* [YOUR GOAL]: In the records that come next, find every line with "brace". Return those lines.

[Opening RECORD EXTRACTS section]

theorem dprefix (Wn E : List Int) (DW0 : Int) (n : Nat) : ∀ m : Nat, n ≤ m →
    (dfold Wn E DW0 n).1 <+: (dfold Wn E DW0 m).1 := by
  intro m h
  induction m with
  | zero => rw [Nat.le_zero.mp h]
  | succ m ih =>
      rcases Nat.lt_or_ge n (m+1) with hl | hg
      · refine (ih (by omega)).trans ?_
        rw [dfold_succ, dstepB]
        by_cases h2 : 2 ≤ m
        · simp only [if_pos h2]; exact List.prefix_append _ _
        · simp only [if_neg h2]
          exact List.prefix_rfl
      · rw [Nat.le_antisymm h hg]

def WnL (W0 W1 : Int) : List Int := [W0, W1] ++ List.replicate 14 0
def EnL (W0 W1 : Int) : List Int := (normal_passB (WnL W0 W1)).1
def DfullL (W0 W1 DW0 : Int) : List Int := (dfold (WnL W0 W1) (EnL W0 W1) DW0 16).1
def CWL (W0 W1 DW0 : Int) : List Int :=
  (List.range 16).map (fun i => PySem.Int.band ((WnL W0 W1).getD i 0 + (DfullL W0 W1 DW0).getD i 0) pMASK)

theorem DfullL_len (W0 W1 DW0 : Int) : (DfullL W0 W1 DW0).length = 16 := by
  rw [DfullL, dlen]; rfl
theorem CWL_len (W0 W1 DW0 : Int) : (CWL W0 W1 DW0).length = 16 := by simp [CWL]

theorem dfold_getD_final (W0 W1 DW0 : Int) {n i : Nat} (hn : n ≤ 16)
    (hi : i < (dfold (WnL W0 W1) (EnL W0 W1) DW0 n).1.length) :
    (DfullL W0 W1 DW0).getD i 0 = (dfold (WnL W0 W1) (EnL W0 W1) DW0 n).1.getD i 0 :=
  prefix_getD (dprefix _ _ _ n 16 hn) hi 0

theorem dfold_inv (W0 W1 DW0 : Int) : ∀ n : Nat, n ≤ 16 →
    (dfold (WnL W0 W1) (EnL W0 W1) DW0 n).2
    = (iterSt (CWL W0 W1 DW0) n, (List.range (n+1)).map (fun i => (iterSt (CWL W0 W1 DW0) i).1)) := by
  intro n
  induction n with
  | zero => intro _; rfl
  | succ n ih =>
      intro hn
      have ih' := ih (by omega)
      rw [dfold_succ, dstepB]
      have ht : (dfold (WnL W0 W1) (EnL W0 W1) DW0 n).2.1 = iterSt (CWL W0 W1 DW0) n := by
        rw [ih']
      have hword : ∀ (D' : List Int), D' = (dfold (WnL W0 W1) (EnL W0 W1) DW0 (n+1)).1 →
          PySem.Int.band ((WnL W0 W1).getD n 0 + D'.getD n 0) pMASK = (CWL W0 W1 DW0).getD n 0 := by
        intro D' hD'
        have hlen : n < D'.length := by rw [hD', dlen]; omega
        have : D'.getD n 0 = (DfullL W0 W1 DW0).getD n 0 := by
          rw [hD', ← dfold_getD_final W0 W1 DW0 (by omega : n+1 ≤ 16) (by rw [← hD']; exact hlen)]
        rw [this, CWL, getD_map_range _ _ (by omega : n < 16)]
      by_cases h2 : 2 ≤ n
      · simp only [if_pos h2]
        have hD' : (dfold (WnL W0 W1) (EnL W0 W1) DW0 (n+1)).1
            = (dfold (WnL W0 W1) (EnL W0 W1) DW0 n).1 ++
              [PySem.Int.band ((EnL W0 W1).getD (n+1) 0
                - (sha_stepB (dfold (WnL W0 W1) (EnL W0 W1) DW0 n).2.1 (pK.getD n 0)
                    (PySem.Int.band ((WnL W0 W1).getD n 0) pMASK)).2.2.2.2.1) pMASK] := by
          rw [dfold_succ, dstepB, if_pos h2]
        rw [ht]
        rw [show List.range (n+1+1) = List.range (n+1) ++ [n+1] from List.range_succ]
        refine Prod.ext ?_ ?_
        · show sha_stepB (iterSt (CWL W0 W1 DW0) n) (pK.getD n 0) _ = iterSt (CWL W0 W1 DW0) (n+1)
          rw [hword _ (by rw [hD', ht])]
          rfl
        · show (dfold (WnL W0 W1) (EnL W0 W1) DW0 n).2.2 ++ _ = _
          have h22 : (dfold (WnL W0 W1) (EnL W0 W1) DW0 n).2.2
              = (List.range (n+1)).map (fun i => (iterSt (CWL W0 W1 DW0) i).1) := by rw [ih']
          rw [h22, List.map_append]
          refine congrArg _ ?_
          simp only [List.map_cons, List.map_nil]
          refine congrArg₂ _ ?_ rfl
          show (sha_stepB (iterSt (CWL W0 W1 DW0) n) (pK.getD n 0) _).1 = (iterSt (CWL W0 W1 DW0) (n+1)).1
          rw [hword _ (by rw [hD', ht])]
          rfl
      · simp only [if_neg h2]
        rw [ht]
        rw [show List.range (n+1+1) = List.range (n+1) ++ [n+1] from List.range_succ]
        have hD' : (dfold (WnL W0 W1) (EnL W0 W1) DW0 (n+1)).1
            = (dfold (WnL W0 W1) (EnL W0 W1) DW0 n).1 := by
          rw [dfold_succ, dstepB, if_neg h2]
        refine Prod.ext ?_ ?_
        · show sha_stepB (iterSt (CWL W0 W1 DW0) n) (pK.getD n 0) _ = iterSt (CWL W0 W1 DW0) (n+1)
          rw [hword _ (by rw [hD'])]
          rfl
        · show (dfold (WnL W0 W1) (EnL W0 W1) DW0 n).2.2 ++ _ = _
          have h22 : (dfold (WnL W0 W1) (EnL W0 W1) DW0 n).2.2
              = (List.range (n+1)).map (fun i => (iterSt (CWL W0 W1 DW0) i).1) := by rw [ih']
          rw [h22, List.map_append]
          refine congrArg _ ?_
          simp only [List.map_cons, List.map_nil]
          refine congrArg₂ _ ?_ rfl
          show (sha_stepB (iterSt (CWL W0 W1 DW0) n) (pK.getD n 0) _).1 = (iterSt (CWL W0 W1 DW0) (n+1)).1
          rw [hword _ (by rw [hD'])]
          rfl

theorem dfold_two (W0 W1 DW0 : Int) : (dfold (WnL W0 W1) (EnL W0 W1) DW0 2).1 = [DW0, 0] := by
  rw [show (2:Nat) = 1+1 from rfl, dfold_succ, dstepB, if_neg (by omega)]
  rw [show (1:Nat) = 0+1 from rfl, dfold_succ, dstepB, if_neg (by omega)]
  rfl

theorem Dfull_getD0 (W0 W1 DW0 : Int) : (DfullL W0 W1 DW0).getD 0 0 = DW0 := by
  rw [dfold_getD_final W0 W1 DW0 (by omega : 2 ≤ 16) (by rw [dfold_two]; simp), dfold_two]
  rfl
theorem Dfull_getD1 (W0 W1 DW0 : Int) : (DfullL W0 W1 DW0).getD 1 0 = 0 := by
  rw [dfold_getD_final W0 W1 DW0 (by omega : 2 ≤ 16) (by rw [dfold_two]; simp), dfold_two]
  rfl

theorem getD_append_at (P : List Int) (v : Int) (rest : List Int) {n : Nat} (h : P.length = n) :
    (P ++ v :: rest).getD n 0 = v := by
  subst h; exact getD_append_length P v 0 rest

[Closing RECORD EXTRACTS section]
[Opening RECORD EXTRACTS section]

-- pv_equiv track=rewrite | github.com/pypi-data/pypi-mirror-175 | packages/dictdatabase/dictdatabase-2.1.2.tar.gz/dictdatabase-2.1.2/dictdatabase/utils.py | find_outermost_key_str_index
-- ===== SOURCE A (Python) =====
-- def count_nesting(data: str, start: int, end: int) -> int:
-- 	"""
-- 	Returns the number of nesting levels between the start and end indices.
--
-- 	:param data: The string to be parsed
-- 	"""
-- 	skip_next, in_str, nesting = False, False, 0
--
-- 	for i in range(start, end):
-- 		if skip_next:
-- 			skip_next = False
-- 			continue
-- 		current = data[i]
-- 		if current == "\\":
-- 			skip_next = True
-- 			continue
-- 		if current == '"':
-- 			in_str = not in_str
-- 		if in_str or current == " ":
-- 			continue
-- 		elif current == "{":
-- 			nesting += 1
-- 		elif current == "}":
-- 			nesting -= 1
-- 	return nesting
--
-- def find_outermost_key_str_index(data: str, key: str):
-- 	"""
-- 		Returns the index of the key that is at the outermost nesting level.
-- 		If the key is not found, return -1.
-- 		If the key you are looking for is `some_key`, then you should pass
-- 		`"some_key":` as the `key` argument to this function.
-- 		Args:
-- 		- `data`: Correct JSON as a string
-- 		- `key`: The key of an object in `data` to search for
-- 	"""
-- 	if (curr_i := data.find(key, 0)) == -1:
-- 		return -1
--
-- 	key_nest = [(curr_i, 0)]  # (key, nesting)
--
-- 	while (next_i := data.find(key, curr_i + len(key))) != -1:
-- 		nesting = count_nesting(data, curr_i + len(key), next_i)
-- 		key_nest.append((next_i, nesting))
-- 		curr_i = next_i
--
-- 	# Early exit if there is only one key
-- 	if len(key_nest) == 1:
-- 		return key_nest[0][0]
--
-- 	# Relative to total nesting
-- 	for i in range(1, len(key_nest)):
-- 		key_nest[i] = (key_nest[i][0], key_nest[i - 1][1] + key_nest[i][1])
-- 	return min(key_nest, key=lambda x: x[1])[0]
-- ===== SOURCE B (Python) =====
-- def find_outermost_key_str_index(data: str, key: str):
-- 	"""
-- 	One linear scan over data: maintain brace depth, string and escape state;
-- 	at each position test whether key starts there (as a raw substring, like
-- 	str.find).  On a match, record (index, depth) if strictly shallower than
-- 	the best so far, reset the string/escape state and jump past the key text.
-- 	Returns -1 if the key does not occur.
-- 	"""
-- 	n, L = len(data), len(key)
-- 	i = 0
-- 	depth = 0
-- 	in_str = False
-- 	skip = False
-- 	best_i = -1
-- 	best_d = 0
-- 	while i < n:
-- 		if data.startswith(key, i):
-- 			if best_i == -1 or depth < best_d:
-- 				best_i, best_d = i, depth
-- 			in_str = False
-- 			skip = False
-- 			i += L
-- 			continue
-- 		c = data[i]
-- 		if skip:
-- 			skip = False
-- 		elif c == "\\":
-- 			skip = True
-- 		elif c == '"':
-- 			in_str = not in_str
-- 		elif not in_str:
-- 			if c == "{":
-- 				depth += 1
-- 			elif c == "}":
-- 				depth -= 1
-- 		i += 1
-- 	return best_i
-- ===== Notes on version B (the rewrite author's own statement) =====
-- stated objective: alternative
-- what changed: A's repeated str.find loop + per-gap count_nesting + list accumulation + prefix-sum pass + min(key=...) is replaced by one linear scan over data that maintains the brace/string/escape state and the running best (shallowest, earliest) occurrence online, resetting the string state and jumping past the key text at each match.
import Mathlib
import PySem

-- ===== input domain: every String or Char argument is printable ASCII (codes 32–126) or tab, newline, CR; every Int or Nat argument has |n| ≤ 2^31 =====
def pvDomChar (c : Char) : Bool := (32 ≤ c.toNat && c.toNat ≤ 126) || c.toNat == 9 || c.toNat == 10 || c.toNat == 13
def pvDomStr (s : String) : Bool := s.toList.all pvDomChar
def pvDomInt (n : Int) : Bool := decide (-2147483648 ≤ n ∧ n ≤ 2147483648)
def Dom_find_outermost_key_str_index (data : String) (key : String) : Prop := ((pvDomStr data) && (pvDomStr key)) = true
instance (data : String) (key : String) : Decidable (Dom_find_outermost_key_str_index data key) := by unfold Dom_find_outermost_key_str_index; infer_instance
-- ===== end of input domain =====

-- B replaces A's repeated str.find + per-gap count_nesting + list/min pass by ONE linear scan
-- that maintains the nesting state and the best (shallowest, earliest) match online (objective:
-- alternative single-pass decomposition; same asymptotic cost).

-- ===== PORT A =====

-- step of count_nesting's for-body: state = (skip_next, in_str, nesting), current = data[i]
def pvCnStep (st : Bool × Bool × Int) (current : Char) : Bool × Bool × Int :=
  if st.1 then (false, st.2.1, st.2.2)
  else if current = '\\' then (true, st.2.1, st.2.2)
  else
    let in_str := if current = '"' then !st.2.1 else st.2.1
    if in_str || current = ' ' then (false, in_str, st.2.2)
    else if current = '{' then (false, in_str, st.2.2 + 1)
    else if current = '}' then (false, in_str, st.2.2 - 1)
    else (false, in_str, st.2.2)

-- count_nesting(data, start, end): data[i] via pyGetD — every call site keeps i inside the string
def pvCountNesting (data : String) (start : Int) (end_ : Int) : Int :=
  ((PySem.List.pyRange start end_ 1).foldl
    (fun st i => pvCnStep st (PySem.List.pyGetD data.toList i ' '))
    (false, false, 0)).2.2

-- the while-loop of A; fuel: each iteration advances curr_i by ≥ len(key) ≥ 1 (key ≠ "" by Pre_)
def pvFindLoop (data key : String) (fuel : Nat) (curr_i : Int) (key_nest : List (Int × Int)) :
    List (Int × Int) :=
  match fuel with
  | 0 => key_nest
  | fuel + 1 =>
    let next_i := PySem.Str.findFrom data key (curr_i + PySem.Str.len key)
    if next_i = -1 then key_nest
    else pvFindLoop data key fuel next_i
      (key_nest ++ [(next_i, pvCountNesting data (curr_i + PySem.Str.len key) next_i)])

[Closing RECORD EXTRACTS section]

* [EXPECTED OUTPUT]:
-- 	One linear scan over data: maintain brace depth, string and escape state;
-- what changed: A's repeated str.find loop + per-gap count_nesting + list accumulation + prefix-sum pass + min(key=...) is replaced by one linear scan over data that maintains the brace/string/escape state and the running best (shallowest, earliest) occurrence online, resetting the string state and jumping past the key text at each match.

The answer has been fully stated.